● **What is being asked**:
Would you count the lines in the entries below that contain "alternative"? Reply with the number only.

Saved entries
[Start of section]

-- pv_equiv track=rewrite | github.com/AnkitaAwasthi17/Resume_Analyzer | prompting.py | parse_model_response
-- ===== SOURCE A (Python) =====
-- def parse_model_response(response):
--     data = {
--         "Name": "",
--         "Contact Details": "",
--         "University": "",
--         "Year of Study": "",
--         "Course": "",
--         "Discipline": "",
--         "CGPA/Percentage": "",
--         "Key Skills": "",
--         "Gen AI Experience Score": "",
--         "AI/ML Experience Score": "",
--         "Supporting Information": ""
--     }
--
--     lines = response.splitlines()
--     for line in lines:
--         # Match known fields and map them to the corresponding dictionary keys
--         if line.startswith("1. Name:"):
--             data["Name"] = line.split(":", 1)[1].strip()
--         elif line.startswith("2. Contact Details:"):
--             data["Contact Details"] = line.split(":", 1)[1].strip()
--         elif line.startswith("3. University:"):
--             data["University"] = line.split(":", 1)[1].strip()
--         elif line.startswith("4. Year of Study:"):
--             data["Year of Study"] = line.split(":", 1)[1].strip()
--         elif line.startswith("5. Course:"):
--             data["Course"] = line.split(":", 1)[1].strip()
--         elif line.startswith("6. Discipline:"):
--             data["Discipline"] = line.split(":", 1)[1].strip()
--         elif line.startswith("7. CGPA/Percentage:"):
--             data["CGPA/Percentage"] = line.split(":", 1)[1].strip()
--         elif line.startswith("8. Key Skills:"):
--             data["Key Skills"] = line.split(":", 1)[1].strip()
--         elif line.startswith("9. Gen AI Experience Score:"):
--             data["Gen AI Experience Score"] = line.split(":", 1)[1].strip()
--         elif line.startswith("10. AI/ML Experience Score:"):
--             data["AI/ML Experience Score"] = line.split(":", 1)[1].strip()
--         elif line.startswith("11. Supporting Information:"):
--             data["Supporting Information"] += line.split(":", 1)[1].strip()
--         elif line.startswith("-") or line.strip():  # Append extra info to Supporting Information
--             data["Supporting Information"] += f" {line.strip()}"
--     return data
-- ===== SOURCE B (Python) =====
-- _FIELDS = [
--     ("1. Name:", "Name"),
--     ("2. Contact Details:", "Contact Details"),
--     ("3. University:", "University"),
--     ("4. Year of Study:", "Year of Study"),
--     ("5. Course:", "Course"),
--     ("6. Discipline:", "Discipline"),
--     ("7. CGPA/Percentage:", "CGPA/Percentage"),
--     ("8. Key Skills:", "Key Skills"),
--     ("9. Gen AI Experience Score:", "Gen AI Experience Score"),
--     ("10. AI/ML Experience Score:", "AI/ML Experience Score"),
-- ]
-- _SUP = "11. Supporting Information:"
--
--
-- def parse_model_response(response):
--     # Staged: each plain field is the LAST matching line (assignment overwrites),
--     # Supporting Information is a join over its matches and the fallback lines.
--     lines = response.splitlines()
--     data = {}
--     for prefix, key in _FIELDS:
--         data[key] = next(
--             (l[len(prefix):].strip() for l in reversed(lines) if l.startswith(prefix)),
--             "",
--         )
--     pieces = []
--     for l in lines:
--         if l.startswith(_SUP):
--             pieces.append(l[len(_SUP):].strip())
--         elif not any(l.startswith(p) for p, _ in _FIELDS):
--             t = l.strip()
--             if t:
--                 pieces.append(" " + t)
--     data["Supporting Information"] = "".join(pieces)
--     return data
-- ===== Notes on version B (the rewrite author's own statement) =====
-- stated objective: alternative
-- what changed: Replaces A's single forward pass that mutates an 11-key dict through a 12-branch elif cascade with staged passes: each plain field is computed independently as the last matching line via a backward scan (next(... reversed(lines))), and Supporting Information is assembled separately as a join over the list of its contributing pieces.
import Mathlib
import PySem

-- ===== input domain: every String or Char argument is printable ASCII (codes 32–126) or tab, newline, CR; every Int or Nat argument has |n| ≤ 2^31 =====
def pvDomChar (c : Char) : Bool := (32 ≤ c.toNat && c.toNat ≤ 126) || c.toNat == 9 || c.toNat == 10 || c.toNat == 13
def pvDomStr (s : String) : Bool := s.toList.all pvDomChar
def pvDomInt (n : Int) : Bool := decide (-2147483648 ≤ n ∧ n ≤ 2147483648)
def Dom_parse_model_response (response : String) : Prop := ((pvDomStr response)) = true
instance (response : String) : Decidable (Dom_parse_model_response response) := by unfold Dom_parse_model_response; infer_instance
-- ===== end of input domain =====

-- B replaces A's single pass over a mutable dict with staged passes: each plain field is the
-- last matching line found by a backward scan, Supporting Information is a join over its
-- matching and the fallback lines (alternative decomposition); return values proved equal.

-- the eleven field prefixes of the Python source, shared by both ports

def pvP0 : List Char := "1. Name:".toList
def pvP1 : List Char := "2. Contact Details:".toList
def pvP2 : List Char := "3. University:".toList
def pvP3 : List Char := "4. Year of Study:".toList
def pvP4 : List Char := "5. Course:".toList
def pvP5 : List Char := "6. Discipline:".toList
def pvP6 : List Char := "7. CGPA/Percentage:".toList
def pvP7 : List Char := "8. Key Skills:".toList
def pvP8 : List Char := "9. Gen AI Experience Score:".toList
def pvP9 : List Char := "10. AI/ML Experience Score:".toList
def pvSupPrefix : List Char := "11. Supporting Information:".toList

[End of section]

● **Response for this exercise**:
2